4

I'm stuck on a problem with writing a parser in Haskell that I hope someone can help out with!

It is a bit more complicated than my usual parser because there are two layers of parsing. First a language definition is parsed into an AST, then that AST is transformed into another parser that parses the actual language.

I have made pretty good progress so far but I'm stuck on implementing recursion in the language definition. As the language definition is transformed from AST into a parser in a recursive function, I can't work out how it can call itself if it doesn't exist yet.

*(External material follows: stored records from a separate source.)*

-- pv_equiv track=rewrite | github.com/allen-proxmire/event-density | ED Simulation/analyze_overlap_cascade.py | triad_annotations
-- ===== SOURCE A (Python) =====
-- def pairwise_targets(modes: list) -> dict:
--     """All unordered-pair triad targets: {(m,n): sorted([m+n, |m-n|])}."""
--     targets = {}
--     for i, m in enumerate(modes):
--         for j, n in enumerate(modes):
--             if j <= i:
--                 continue
--             targets[(m, n)] = sorted({m + n, abs(m - n)})
--     return targets
--
-- def triad_annotations(seeded: list, child_set: set) -> list:
--     """Build human-readable triad-relation strings for child modes.
--
--     Returns list of (target_mode, annotation_string) tuples.
--     """
--     tmap = pairwise_targets(seeded)
--     annots = []
--     seen = set()
--     for (m, n), tlist in sorted(tmap.items()):
--         for tgt in tlist:
--             if tgt in child_set and tgt not in seen:
--                 if tgt == m + n:
--                     annots.append((tgt, rf"${m}+{n}\to{tgt}$"))
--                 elif tgt == abs(m - n):
--                     annots.append((tgt, rf"$|{m}-{n}|\to{tgt}$"))
--                 seen.add(tgt)
--     return sorted(annots, key=lambda x: x[0])
-- ===== SOURCE B (Python) =====
-- def triad_annotations(seeded: list, child_set: set) -> list:
--     """Build human-readable triad-relation strings for child modes.
--
--     Returns list of (target_mode, annotation_string) tuples.
--     """
--     pairs = sorted((seeded[i], seeded[j])
--                    for i in range(len(seeded))
--                    for j in range(i + 1, len(seeded)))
--     out = []
--     for tgt in sorted(child_set):
--         for m, n in pairs:
--             if tgt == m + n:
--                 out.append((tgt, rf"${m}+{n}\to{tgt}$"))
--                 break
--             if tgt == abs(m - n):
--                 out.append((tgt, rf"$|{m}-{n}|\to{tgt}$"))
--                 break
--     return out
-- ===== Notes on version B (the rewrite author's own statement) =====
-- stated objective: simpler
-- what changed: B drops A's pair-keyed dict of target lists and the seen-set dedup pass: it sorts the raw (m,n) pairs once and, for each child target in ascending order, scans that list for the first producing pair (sum checked before |difference|), emitting the annotation string directly.
import Mathlib
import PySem

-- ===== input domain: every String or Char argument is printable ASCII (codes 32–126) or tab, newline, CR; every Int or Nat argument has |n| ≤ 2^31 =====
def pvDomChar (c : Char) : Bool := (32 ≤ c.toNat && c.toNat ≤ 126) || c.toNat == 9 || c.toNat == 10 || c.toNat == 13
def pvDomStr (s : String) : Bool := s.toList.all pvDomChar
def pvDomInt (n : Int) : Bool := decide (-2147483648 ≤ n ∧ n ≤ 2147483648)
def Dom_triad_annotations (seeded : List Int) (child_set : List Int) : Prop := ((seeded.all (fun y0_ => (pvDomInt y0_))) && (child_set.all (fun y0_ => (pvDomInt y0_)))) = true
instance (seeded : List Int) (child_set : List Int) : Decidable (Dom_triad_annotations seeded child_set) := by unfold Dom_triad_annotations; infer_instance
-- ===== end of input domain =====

I'm finding it a bit hard to explain my problem, so maybe an example will help.

The language definition might define that a language consists of three keywords in sequence and then optional recursion in brackets.

A B C ($RECURSE)

Which would be parsed into an AST like:

[Keyword "A", Keyword "B", Keyword "C", Optional (Many [Recurse])]

The Many is not really required for this example, but in my actual project, optional blocks can have multiple syntax elements in them so an Optional would contain a Many with n elements.

I would then want it to get transformed into a parser that parses strings like:

A B C
A B C (A B C)
A B C (A B C (A B C))

I've boiled down my project into the simplest possible example. You can see my TODO comment where I'm stuck trying to implement the recursion.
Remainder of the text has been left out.